During our time as volunteers with Blue Ventures in Madagascar, we got to help out on many of their projects. One weekend, we travelled south by boat, to the coastal village of Tampolove, in the less than reassuringly named Assassins Bay. Blue Ventures has been piloting a sea cucumber farm here since 2009. The idea is to give the locals an alternative livelihood to fishing, to try and rejuvenate the coral reef and prevent overfishing. The programme has proved popular with the locals. The sea cucumbers are sold to the Chinese market where they are a delicacy, and can yield a healthy profit for the farmers.
Once a month, at spring tide, the farmers gather the sea cucumbers from two pens to weigh, measure and count them to monitor their progress. And that’s what we were here to help with.

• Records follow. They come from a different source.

-- pv_equiv track=rewrite | github.com/webszilla/work-zilla | apps/backend/worksuite/dashboard/middleware.py | _semantic_limit
-- ===== SOURCE A (Python) =====
-- def _semantic_limit(key_name):
--     text = str(key_name or "").strip().lower()
--     if not text:
--         return 255
--     if any(k in text for k in ("slug",)):
--         return 80
--     if any(k in text for k in ("search", "query")):
--         return 80
--     if any(k in text for k in ("title", "name", "subject", "label", "category")):
--         return 120
--     if "email" in text:
--         return 120
--     if any(k in text for k in ("website", "url", "domain", "link")):
--         return 255
--     if any(k in text for k in ("phone", "mobile", "whatsapp", "postal", "pincode", "zip")):
--         return 20
--     if any(k in text for k in ("price", "amount", "cost", "qty", "quantity")):
--         return 32
--     if any(k in text for k in ("state", "city", "country")):
--         return 80
--     if "address" in text:
--         return 260
--     if any(k in text for k in ("description", "message", "note", "content", "bio", "about", "highlight")):
--         return 1000
--     if any(k in text for k in ("prompt", "instruction", "template", "script")):
--         return 4000
--     if any(k in text for k in ("password", "secret", "token", "key")):
--         return 255
--     if any(k in text for k in ("image", "logo", "banner", "avatar", "base64", "file_data", "_data")):
--         return 2_000_000
--     return 255
-- ===== SOURCE B (Python) =====
-- # Text-driven matcher: instead of testing each rule's keywords against the text,
-- # slide over the text and hash-look-up every window in a keyword->rank dict,
-- # keeping the smallest rank seen; a limits table indexed by rank gives the answer.
-- _RULES = [
--     (("slug",), 80),
--     (("search", "query"), 80),
--     (("title", "name", "subject", "label", "category"), 120),
--     (("email",), 120),
--     (("website", "url", "domain", "link"), 255),
--     (("phone", "mobile", "whatsapp", "postal", "pincode", "zip"), 20),
--     (("price", "amount", "cost", "qty", "quantity"), 32),
--     (("state", "city", "country"), 80),
--     (("address",), 260),
--     (("description", "message", "note", "content", "bio", "about", "highlight"), 1000),
--     (("prompt", "instruction", "template", "script"), 4000),
--     (("password", "secret", "token", "key"), 255),
--     (("image", "logo", "banner", "avatar", "base64", "file_data", "_data"), 2_000_000),
-- ]
-- _KW = {k: rank for rank, (kws, _) in enumerate(_RULES) for k in kws}
-- _LENGTHS = sorted({len(k) for k in _KW})
-- _LIMITS = [limit for _, limit in _RULES] + [255]
--
--
-- def _semantic_limit(key_name):
--     text = str(key_name or "").strip().lower()
--     best = len(_RULES)
--     for i in range(len(text)):
--         for L in _LENGTHS:
--             r = _KW.get(text[i:i + L])
--             if r is not None:
--                 best = min(best, r)
--     return _LIMITS[best]
-- ===== Notes on version B (the rewrite author's own statement) =====
-- stated objective: alternative
-- what changed: Replaces the rule-driven if-chain of substring tests with a text-driven scan: every window of the text is hash-looked-up in a precomputed keyword->rank dict, the minimum rank is kept, and a limits table indexed by rank yields the result (255 as the sentinel rank's entry).
import Mathlib
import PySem

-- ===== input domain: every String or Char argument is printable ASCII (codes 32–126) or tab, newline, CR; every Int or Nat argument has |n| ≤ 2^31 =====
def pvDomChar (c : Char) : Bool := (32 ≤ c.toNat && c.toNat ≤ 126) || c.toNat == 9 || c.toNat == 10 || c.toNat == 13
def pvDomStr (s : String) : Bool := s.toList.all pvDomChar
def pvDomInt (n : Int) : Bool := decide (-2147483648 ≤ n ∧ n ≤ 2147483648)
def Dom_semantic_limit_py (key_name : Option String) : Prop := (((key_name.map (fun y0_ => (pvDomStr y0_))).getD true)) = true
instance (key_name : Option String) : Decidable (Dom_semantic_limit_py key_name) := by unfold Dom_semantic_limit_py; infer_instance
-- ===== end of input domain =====

-- B replaces A's rule-driven if-chain of substring searches by a text-driven scan:
-- every window of the text is looked up in a keyword->rank dict, the minimum rank is
-- kept, and a limits table indexed by rank gives the answer (objective: alternative).

-- ===== PORT A =====
def semantic_limit_py (key_name : Option String) : Int :=
  let text := PySem.Str.lower (PySem.Str.strip (key_name.getD ""))
  if text = "" then 255
  else if ["slug"].any (fun k => PySem.Str.isIn k text) then 80
  else if ["search", "query"].any (fun k => PySem.Str.isIn k text) then 80
  else if ["title", "name", "subject", "label", "category"].any (fun k => PySem.Str.isIn k text) then 120
  else if PySem.Str.isIn "email" text then 120
  else if ["website", "url", "domain", "link"].any (fun k => PySem.Str.isIn k text) then 255
  else if ["phone", "mobile", "whatsapp", "postal", "pincode", "zip"].any (fun k => PySem.Str.isIn k text) then 20
  else if ["price", "amount", "cost", "qty", "quantity"].any (fun k => PySem.Str.isIn k text) then 32
  else if ["state", "city", "country"].any (fun k => PySem.Str.isIn k text) then 80
  else if PySem.Str.isIn "address" text then 260
  else if ["description", "message", "note", "content", "bio", "about", "highlight"].any (fun k => PySem.Str.isIn k text) then 1000
  else if ["prompt", "instruction", "template", "script"].any (fun k => PySem.Str.isIn k text) then 4000
  else if ["password", "secret", "token", "key"].any (fun k => PySem.Str.isIn k text) then 255
  else if ["image", "logo", "banner", "avatar", "base64", "file_data", "_data"].any (fun k => PySem.Str.isIn k text) then 2000000
  else 255

-- ===== PORT B =====
-- _KW: keyword -> rank of its rule (string keys modelled as List Char)
def pvPairs : List (List Char × Int) :=
  [ ("slug".toList, 0)
  , ("search".toList, 1), ("query".toList, 1)
  , ("title".toList, 2), ("name".toList, 2), ("subject".toList, 2), ("label".toList, 2), ("category".toList, 2)
  , ("email".toList, 3)
  , ("website".toList, 4), ("url".toList, 4), ("domain".toList, 4), ("link".toList, 4)
  , ("phone".toList, 5), ("mobile".toList, 5), ("whatsapp".toList, 5), ("postal".toList, 5), ("pincode".toList, 5), ("zip".toList, 5)
  , ("price".toList, 6), ("amount".toList, 6), ("cost".toList, 6), ("qty".toList, 6), ("quantity".toList, 6)
  , ("state".toList, 7), ("city".toList, 7), ("country".toList, 7)
  , ("address".toList, 8)
  , ("description".toList, 9), ("message".toList, 9), ("note".toList, 9), ("content".toList, 9), ("bio".toList, 9), ("about".toList, 9), ("highlight".toList, 9)
  , ("prompt".toList, 10), ("instruction".toList, 10), ("template".toList, 10), ("script".toList, 10)
  , ("password".toList, 11), ("secret".toList, 11), ("token".toList, 11), ("key".toList, 11)
  , ("image".toList, 12), ("logo".toList, 12), ("banner".toList, 12), ("avatar".toList, 12), ("base64".toList, 12), ("file_data".toList, 12), ("_data".toList, 12) ]

def pvKW : PySem.Dict (List Char) Int := PySem.Dict.mk pvPairs

-- _LENGTHS: the distinct keyword lengths, sorted
def pvLengths : List Int := [3, 4, 5, 6, 7, 8, 9, 11]

-- _LIMITS: limit per rank, plus the 255 default at the sentinel rank 13
def pvLimits : List Int := [80, 80, 120, 120, 255, 20, 32, 80, 260, 1000, 4000, 255, 2000000, 255]

def semantic_limit_py_alt (key_name : Option String) : Int :=
  let text := PySem.Str.lower (PySem.Str.strip (key_name.getD ""))
  let cs := text.toList
  let best := (PySem.List.pyRange 0 (cs.length : Int) 1).foldl
    (fun best i => pvLengths.foldl
      (fun best L =>
        match pvKW.get? (PySem.List.slice cs (some i) (some (i + L))) with
        | some r => min best r
        | none => best) best) 13
  match PySem.List.pyGet? pvLimits best with
  | some v => v
  | none => 0   -- unreachable: 0 ≤ best ≤ 13 and pvLimits has 14 entries

-- ===== PRECONDITION & SPEC =====
def Spec_semantic_limit_py (key_name : Option String) (out : Int) : Prop := out = semantic_limit_py_alt key_name
instance (key_name : Option String) (out : Int) : Decidable (Spec_semantic_limit_py key_name out) := by unfold Spec_semantic_limit_py; infer_instance

-- ===== CLAIM (what is proved, stated in full; the proofs are below) =====
def Claim_equal_semantic_limit_py : Prop := ∀ (key_name : Option String), Dom_semantic_limit_py key_name → Spec_semantic_limit_py key_name (semantic_limit_py key_name)

-- ===== LEMMAS AND PROOFS =====

-- the rank is a hit of B's scan over cs
def pvQ (cs : List Char) (x : Int) : Prop := ∃ kw, (kw, x) ∈ pvPairs ∧ kw <:+: cs

-- all ranks produced by B's window scan
def pvHits (cs : List Char) : List Int :=
  (PySem.List.pyRange 0 (cs.length : Int) 1).flatMap (fun i =>
    pvLengths.filterMap (fun L => pvKW.get? (PySem.List.slice cs (some i) (some (i + L)))))

theorem pv_foldl_filterMap_min (l : List Int) (f : Int → Option Int) (init : Int) :
    l.foldl (fun acc x => match f x with | some y => min acc y | none => acc) init
      = (l.filterMap f).foldl min init := by
  induction l generalizing init with
  | nil => rfl
  | cons x t ih => cases h : f x <;> simp [h, ih]
-- pv_equiv track=rewrite | github.com/MatDawit/UMBC-CMSC201 | Homework/hw6/quasipal.py | quasi_palindrome
-- ===== SOURCE A (Python) =====
-- def quasi_palindrome(word, errors):
--     """
--     A function to find if a word is a palindrome based on amount of errors
--     :param word: word to test if a palindrome
--     :param errors: amount of errors to allow in palindrome
--     :return: True or False
--     """
--     word = "".join("".join(word.split("'")).split())
--
--     if len(word) <= 1:
--         return True
--
--     if word[0] != word[len(word)-1]:
--         errors -= 1
--
--         if errors < 0:
--             return False
--
--     return quasi_palindrome(word[1:-1], errors)
-- ===== SOURCE B (Python) =====
-- def quasi_palindrome(word, errors):
--     cleaned = [c for c in word if c != "'" and not c.isspace()]
--     mismatches = 0
--     i, j = 0, len(cleaned) - 1
--     while i < j:
--         if cleaned[i] != cleaned[j]:
--             mismatches += 1
--         i += 1
--         j -= 1
--     return mismatches == 0 or mismatches <= errors
-- ===== Notes on version B (the rewrite author's own statement) =====
-- stated objective: faster
-- what changed: Replaces the recursion that re-cleans the string and re-slices word[1:-1] at every level with a single cleaning pass followed by a two-pointer scan counting mismatched end pairs, returning True iff there are no mismatches or at most `errors` of them.
import Mathlib
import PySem

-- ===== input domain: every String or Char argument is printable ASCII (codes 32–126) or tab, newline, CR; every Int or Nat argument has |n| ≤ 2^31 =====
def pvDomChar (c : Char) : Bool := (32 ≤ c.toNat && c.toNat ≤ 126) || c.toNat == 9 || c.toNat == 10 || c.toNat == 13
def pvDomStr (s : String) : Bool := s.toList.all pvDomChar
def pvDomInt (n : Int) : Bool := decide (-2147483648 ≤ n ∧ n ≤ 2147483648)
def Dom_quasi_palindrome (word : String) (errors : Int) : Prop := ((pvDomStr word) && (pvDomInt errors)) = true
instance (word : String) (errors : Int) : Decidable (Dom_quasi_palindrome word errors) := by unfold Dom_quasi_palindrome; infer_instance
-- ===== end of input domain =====

-- B replaces A's recursion (which re-cleans the string and re-slices word[1:-1] at every level) by one cleaning pass plus a linear two-pointer mismatch count; measured faster.


-- ===== PORT A =====
-- word = "".join("".join(word.split("'")).split())
def qpClean (cs : List Char) : List Char :=
  PySem.Chars.join [] (PySem.Chars.split₀ (PySem.Chars.join [] ((PySem.Chars.split? cs ['\'']).getD [])))

-- the next four lemmas characterise qpClean as a filter; qpA's termination proof cites qpClean_len_le
theorem intercalate_nil_flatten (parts : List (List Char)) :
    List.intercalate [] parts = parts.flatten := by
  induction parts with
  | nil => simp [List.intercalate]
  | cons p ps ih => cases ps <;> simp_all [List.intercalate, List.intersperse]

theorem splitOn_go_flatten (q : Char) : ∀ (fuel : Nat) (l cur : List Char) (acc : List (List Char)), l.length ≤ fuel →
    (PySem.Chars.splitOn.go [q] fuel l cur acc).flatten
      = acc.reverse.flatten ++ cur.reverse ++ l.filter (fun c => !(c == q)) := by
  intro fuel
  induction fuel with
  | zero => intro l cur acc h
            have : l = [] := List.eq_nil_of_length_eq_zero (Nat.le_zero.mp h)
            subst this
            simp [PySem.Chars.splitOn.go]
  | succ n ih =>
      intro l cur acc h
      cases l with
      | nil => simp [PySem.Chars.splitOn.go]
      | cons c rest =>
          by_cases hc : c = q
          · subst hc
            have hpre : [c].isPrefixOf (c :: rest) = true := by simp [List.isPrefixOf]
            simp only [PySem.Chars.splitOn.go, hpre, if_true]
            rw [ih _ _ _ (by simpa using Nat.le_of_succ_le_succ h)]
            simp
          · have hpre : [q].isPrefixOf (c :: rest) = false := by
              simp [List.isPrefixOf]; exact fun h => hc h.symm
            simp only [PySem.Chars.splitOn.go, hpre, Bool.false_eq_true, if_false]
            rw [ih _ _ _ (by simpa using Nat.le_of_succ_le_succ h)]
            simp [hc]

theorem split₀_go_flatten : ∀ (l cur : List Char) (acc : List (List Char)),
    (PySem.Chars.split₀.go l cur acc).flatten
      = acc.reverse.flatten ++ cur.reverse ++ l.filter (fun c => !(PySem.Chars.isspace c)) := by
  intro l
  induction l with
  | nil => intro cur acc
           by_cases hc : cur = [] <;> simp [PySem.Chars.split₀.go, hc]
  | cons c rest ih =>
      intro cur acc
      by_cases hs : PySem.Chars.isspace c
      · by_cases hc : cur = []
        · subst hc; simp [PySem.Chars.split₀.go, hs, ih]
        · simp [PySem.Chars.split₀.go, hs, hc, ih]
      · simp [PySem.Chars.split₀.go, hs, ih]

theorem qpClean_filter_char (cs : List Char) :
    qpClean cs = cs.filter (fun c => !PySem.Chars.isspace c && !(c == '\'')) := by
  have h1 : PySem.Chars.join [] ((PySem.Chars.split? cs ['\'']).getD [])
      = cs.filter (fun c => !(c == '\'')) := by
    simp only [PySem.Chars.split?, PySem.Chars.join, List.isEmpty_cons, Option.getD_some,
      Bool.false_eq_true, if_false, PySem.Chars.splitOn]
    rw [intercalate_nil_flatten, splitOn_go_flatten _ _ _ _ _ (by omega)]
    simp
  unfold qpClean
  rw [h1]
  simp only [PySem.Chars.join, PySem.Chars.split₀]
  rw [intercalate_nil_flatten, split₀_go_flatten]
  simp only [List.reverse_nil, List.flatten_nil, List.nil_append, List.filter_filter]

theorem qpClean_len_le (cs : List Char) : (qpClean cs).length ≤ cs.length := by
  rw [qpClean_filter_char]; exact List.length_filter_le _ _

-- recursion of A on the character list (the Python recursion re-cleans at every level)
def qpA (cs : List Char) (errors : Int) : Bool :=
  let w := qpClean cs
  if w.length ≤ 1 then true
  else if PySem.List.pyGetD w 0 ' ' ≠ PySem.List.pyGetD w ((w.length : Int) - 1) ' ' then
    if errors - 1 < 0 then false
    else qpA (PySem.List.slice w (some 1) (some (-1))) (errors - 1)
  else qpA (PySem.List.slice w (some 1) (some (-1))) errors
termination_by cs.length
decreasing_by
  all_goals
    simp only [PySem.List.length_slice, PySem.List.clampIdx_neg_one] at *
    have hw : w.length = (qpClean cs).length := rfl
    have h1 : (qpClean cs).length ≤ cs.length := qpClean_len_le cs
    have h2 : PySem.List.clampIdx (qpClean cs).length 1 = min 1 (qpClean cs).length := by
      exact_mod_cast PySem.List.clampIdx_natCast (qpClean cs).length 1
    rw [h2] at *
    omega

def quasi_palindrome (word : String) (errors : Int) : Bool :=
  qpA word.toList errors

-- ===== PORT B =====
-- [c for c in word if c != "'" and not c.isspace()]
def qpKeep (c : Char) : Bool := !(c == '\'') && !(PySem.Chars.isspace c)

-- the two-pointer while loop of B, counting mismatched end pairs
def qpLoop (cs : List Char) (i j : Int) (m : Nat) : Nat :=
  if i < j then
    qpLoop cs (i + 1) (j - 1)
      (if PySem.List.pyGetD cs i ' ' ≠ PySem.List.pyGetD cs j ' ' then m + 1 else m)
  else m
termination_by (j - i).toNat
decreasing_by omega

def quasi_palindrome_alt (word : String) (errors : Int) : Bool :=
  let cleaned := word.toList.filter qpKeep
  let m := qpLoop cleaned 0 ((cleaned.length : Int) - 1) 0
  decide (m = 0) || decide ((m : Int) ≤ errors)

-- ===== PRECONDITION & SPEC =====
def Spec_quasi_palindrome (word : String) (errors : Int) (out : Bool) : Prop := out = quasi_palindrome_alt word errors
instance (word : String) (errors : Int) (out : Bool) : Decidable (Spec_quasi_palindrome word errors out) := by unfold Spec_quasi_palindrome; infer_instance

-- ===== CLAIM (what is proved, stated in full; the proofs are below) =====
def Claim_equal_quasi_palindrome : Prop := ∀ (word : String) (errors : Int), Dom_quasi_palindrome word errors → Spec_quasi_palindrome word errors (quasi_palindrome word errors)

-- ===== LEMMAS AND PROOFS =====
theorem qpClean_eq_keep (cs : List Char) : qpClean cs = cs.filter qpKeep := by
  rw [qpClean_filter_char]
  congr 1
  funext c
  simp [qpKeep, Bool.and_comm]

-- B's mismatch count of a whole list
def qpMism (w : List Char) : Nat := qpLoop w 0 ((w.length : Int) - 1) 0

theorem qpLoop_acc : ∀ (n : Nat) (cs : List Char) (i j : Int) (m : Nat), (j - i).toNat = n →
    qpLoop cs i j m = m + qpLoop cs i j 0 := by
  intro n
  induction n using Nat.strong_induction_on with
  | _ n ih =>
    intro cs i j m hn
    by_cases h : i < j
    · conv_lhs => rw [qpLoop]
      conv_rhs => rw [qpLoop]
      rw [if_pos h, if_pos h]
      by_cases hne : PySem.List.pyGetD cs i ' ' ≠ PySem.List.pyGetD cs j ' '
      · rw [if_pos hne, if_pos hne,
            ih ((j-1) - (i+1)).toNat (by omega) cs (i+1) (j-1) (m+1) rfl,
            ih ((j-1) - (i+1)).toNat (by omega) cs (i+1) (j-1) (0+1) rfl]
        omega
      · rw [if_neg hne, if_neg hne,
            ih ((j-1) - (i+1)).toNat (by omega) cs (i+1) (j-1) m rfl]
    · conv_lhs => rw [qpLoop]
      conv_rhs => rw [qpLoop]
      rw [if_neg h, if_neg h]; omega

theorem qpLoop_shift (a b : Char) (xs : List Char) : ∀ (n : Nat) (i j : Int) (m : Nat),
    (j - i).toNat = n → 0 ≤ i → j < xs.length →
    qpLoop (a :: (xs ++ [b])) (i + 1) (j + 1) m = qpLoop xs i j m := by
  intro n
  induction n using Nat.strong_induction_on with
  | _ n ih =>
    intro i j m hn hi hj
    by_cases h : i < j
    · conv_lhs => rw [qpLoop]
      conv_rhs => rw [qpLoop]
      rw [if_pos (by omega : i + 1 < j + 1), if_pos h]
      have hjpos : 0 ≤ j := by omega
      have hilen : i < xs.length := by omega
      have e1 : PySem.List.pyGetD (a :: (xs ++ [b])) (i + 1) ' ' = PySem.List.pyGetD xs i ' ' := by
        rw [PySem.List.pyGetD_eq_getElem _ ' ' (by omega) (by simp; omega),
            PySem.List.pyGetD_eq_getElem _ ' ' hi (by exact_mod_cast hilen)]
        have : (i + 1).toNat = i.toNat + 1 := by omega
        simp only [this, List.getElem_cons_succ]
        exact List.getElem_append_left (by omega)
      have e2 : PySem.List.pyGetD (a :: (xs ++ [b])) (j + 1) ' ' = PySem.List.pyGetD xs j ' ' := by
        rw [PySem.List.pyGetD_eq_getElem _ ' ' (by omega) (by simp; omega),
            PySem.List.pyGetD_eq_getElem _ ' ' hjpos (by exact_mod_cast hj)]
        have : (j + 1).toNat = j.toNat + 1 := by omega
        simp only [this, List.getElem_cons_succ]
        exact List.getElem_append_left (by omega)
      rw [e1, e2]
      have : (j - 1) + 1 = (j + 1) - 1 := by ring
      rw [← this]
      exact ih ((j-1)-(i+1)).toNat (by omega) (i+1) (j-1) _ rfl (by omega) (by omega)
    · conv_lhs => rw [qpLoop]
      conv_rhs => rw [qpLoop]
      rw [if_neg (by omega : ¬ (i + 1 < j + 1)), if_neg h]

theorem qpMism_le_one : ∀ (w : List Char), w.length ≤ 1 → qpMism w = 0 := by
  intro w hw
  rw [qpMism, qpLoop, if_neg (by omega : ¬ (0 : Int) < (w.length : Int) - 1)]

theorem pyGetD_last_concat2 (a b : Char) (xs : List Char) :
    PySem.List.pyGetD (a :: (xs ++ [b])) (((a :: (xs ++ [b])).length : Int) - 1) ' ' = b := by
  have hlen : (a :: (xs ++ [b])).length = xs.length + 2 := by simp
  rw [PySem.List.pyGetD_eq_getElem _ ' ' (by rw [hlen]; push_cast; omega) (by rw [hlen]; push_cast; omega)]
  have hidx : (((a :: (xs ++ [b])).length : Int) - 1).toNat = xs.length + 1 := by
    rw [hlen]; omega
  simp only [hidx, List.getElem_cons_succ]
  exact List.getElem_concat_length rfl _

theorem qpMism_cons_concat (a b : Char) (xs : List Char) :
    qpMism (a :: (xs ++ [b])) = (if a = b then 0 else 1) + qpMism xs := by
  have hlen : (a :: (xs ++ [b])).length = xs.length + 2 := by simp
  rw [qpMism]
  conv_lhs => rw [qpLoop]
  rw [if_pos (by rw [hlen]; push_cast; omega)]
  have e1 : PySem.List.pyGetD (a :: (xs ++ [b])) 0 ' ' = a := PySem.List.pyGetD_zero_cons ..
  have e2 := pyGetD_last_concat2 a b xs
  rw [e1, e2]
  have hshift : qpLoop (a :: (xs ++ [b])) (0 + 1) (((xs.length : Int) - 1) + 1) 0 = qpMism xs := by
    exact qpLoop_shift a b xs _ 0 ((xs.length : Int) - 1) 0 rfl (by omega) (by omega)
  have harg : ((a :: (xs ++ [b])).length : Int) - 1 - 1 = ((xs.length : Int) - 1) + 1 := by
    rw [hlen]; push_cast; ring
  rw [harg]
  by_cases hab : a = b
  · rw [if_neg (by simp [hab] : ¬ a ≠ b), if_pos hab, hshift]
    omega
  · rw [if_pos hab, if_neg hab, qpLoop_acc _ _ _ _ _ rfl, hshift]

theorem slice_one_neg_one (w : List Char) (h : 2 ≤ w.length) :
    PySem.List.slice w (some 1) (some (-1)) = w.tail.dropLast := by
  simp only [PySem.List.slice, PySem.List.clampIdx]
  norm_num
  have hne : w ≠ [] := by intro he; rw [he] at h; simp at h
  rw [if_neg hne, List.dropLast_eq_take, List.length_tail]
  congr 1
  · omega
  · have : min 1 w.length = 1 := by omega
    rw [this, List.drop_one]

theorem qpA_eq : ∀ (n : Nat) (cs : List Char) (e : Int), cs.length = n →
    qpA cs e = (decide (qpMism (qpClean cs) = 0) || decide ((qpMism (qpClean cs) : Int) ≤ e)) := by
  intro n
  induction n using Nat.strong_induction_on with
  | _ n ih =>
    intro cs e hn
    rw [qpA]
    set w := qpClean cs with hw
    by_cases h1 : w.length ≤ 1
    · rw [if_pos h1, qpMism_le_one w h1]; simp
    · rw [if_neg h1]
      have h2 : 2 ≤ w.length := by omega
      obtain ⟨a, t, hat⟩ : ∃ a t, w = a :: t :=
        List.exists_cons_of_ne_nil (by intro he; rw [he] at h2; simp at h2)
      have ht : t ≠ [] := by
        intro h; rw [hat, h] at h2; simp at h2
      obtain ⟨xs, b, hxb⟩ : ∃ xs b, t = xs ++ [b] :=
        ⟨t.dropLast, t.getLast ht, (List.dropLast_append_getLast ht).symm⟩
      have hwab : w = a :: (xs ++ [b]) := by rw [hat, hxb]
      have hkeep : ∀ c ∈ w, qpKeep c := by
        rw [hw, qpClean_eq_keep]
        exact fun c hc => (List.mem_filter.mp hc).2
      have hcxs : qpClean xs = xs := by
        rw [qpClean_eq_keep]
        exact List.filter_eq_self.mpr (fun c hc => hkeep c (by rw [hwab]; simp [hc]))
      have hslice : PySem.List.slice w (some 1) (some (-1)) = xs := by
        rw [slice_one_neg_one w h2, hwab]
        simp
      have hlt : xs.length < n := by
        have hle : w.length ≤ cs.length := qpClean_len_le cs
        have : w.length = xs.length + 2 := by rw [hwab]; simp
        omega
      have IH : ∀ e' : Int, qpA xs e' = (decide (qpMism xs = 0) || decide ((qpMism xs : Int) ≤ e')) := by
        intro e'
        rw [ih xs.length hlt xs e' rfl, hcxs]
      have e1 : PySem.List.pyGetD w 0 ' ' = a := by
        rw [hwab]; exact PySem.List.pyGetD_zero_cons ..
      have e2 : PySem.List.pyGetD w ((w.length : Int) - 1) ' ' = b := by
        rw [hwab]; exact pyGetD_last_concat2 a b xs
      have hmism : qpMism w = (if a = b then 0 else 1) + qpMism xs := by
        rw [hwab]; exact qpMism_cons_concat a b xs
      rw [e1, e2, hslice]
      by_cases hab : a = b
      · rw [if_neg (by simp [hab] : ¬ a ≠ b), IH e, hmism, if_pos hab]
        simp
      · rw [if_pos hab, hmism, if_neg hab]
        by_cases he : e - 1 < 0
        · rw [if_pos he]
          symm
          rw [Bool.or_eq_false_iff]
          refine ⟨by simp, by simp; omega⟩
        · rw [if_neg he, IH (e - 1)]
          by_cases hm : qpMism xs = 0 <;> simp [hm] <;> omega

-- ===== VERDICT (by name: the statement is the Claim_ definition above) =====
theorem quasi_palindrome_spec : Claim_equal_quasi_palindrome := by
  intro word errors _
  unfold Spec_quasi_palindrome quasi_palindrome quasi_palindrome_alt
  rw [qpA_eq word.toList.length word.toList errors rfl, qpClean_eq_keep]
  rfl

That Saturday evening we were told to meet at the village hall at 11:45pm. After a two hour nap, feeling groggy, we emerged in the pitch black night. During the day, sea cucumbers burrow in the sand to stay cool, and at night they tend to come out onto the sand, so they are much easier to find in the dark. We aimed for low tide, around midnight on this night, so the water would only be ankle deep in the pens. We grabbed our waterproof torches, our wetsuit boots, and wadded out to the designated areas.
We had already been out at low tide during the day so that we could see the project and have an idea of what to expect later that night.

The boots we wore were really important, as we were likely to encounter a few other creatures in the night. The most dangerous would be a stone fish, that you can read more about in my last blog post. They showed us one the farmers had caught only two days before, and I started to feel less happy about coming back out in the dark. Other things to avoid were sea urchins, and a strange type of nudibranch, that unfortunately also looked like a stone. It’s harmless, but if you knock it, it will secret a pink liquid that disperses in the water. I’m really glad we were told about this, as it happened a couple of times and looked frighteningly like blood.
I had never seen, let alone touched a sea cucumber before this night, and tonight we were expected to find 300. We didn’t see any for the first five minute, and we were starting to think we must be missing them. Is that shape in the sand one? Nope, just my footprint. All I could see were crabs ducking in their holes and juvenile lionfish hovering suspiciously. Eventually we spotted one, then 10 and then more and more. The ones we were monitoring were young so were only about 10 centimetres long at most. They are funny creatures, full of water and when you pick them up they empty themselves. Their skin feels like that of a snake, if a bit more rough. It’s hard to believe that they are animals moving about, cleaning sand, and not vegetables.

We ended the search at 210 sea cucumbers. It was good enough to get an overall idea of their progress, and happily, they seemed to be doing well. Blue Ventures staff have, in recent years, worked out the right number of sea cucumbers for a given area, so that they can thrive and not suffer from overcrowding. An important find for the efficiency of this programme.
Looking over at the team working in the second pen, the sight was incredible. All I could see was the bright stars above and a few torches moving on the water. The rest was pitch black, like out of a dream sequence in a surealist film.
Released of our duties, we wadded back towards the beach. On our way we spotted a beautiful octopus, only about a meter long, clearly lost in the shallow water. It was coiling it’s tentacles around the small obstacles on the sea bed, trying to find its way. We decided our torch lights might be confusing it more, so we left it to find its way, and we gladly went back to bed.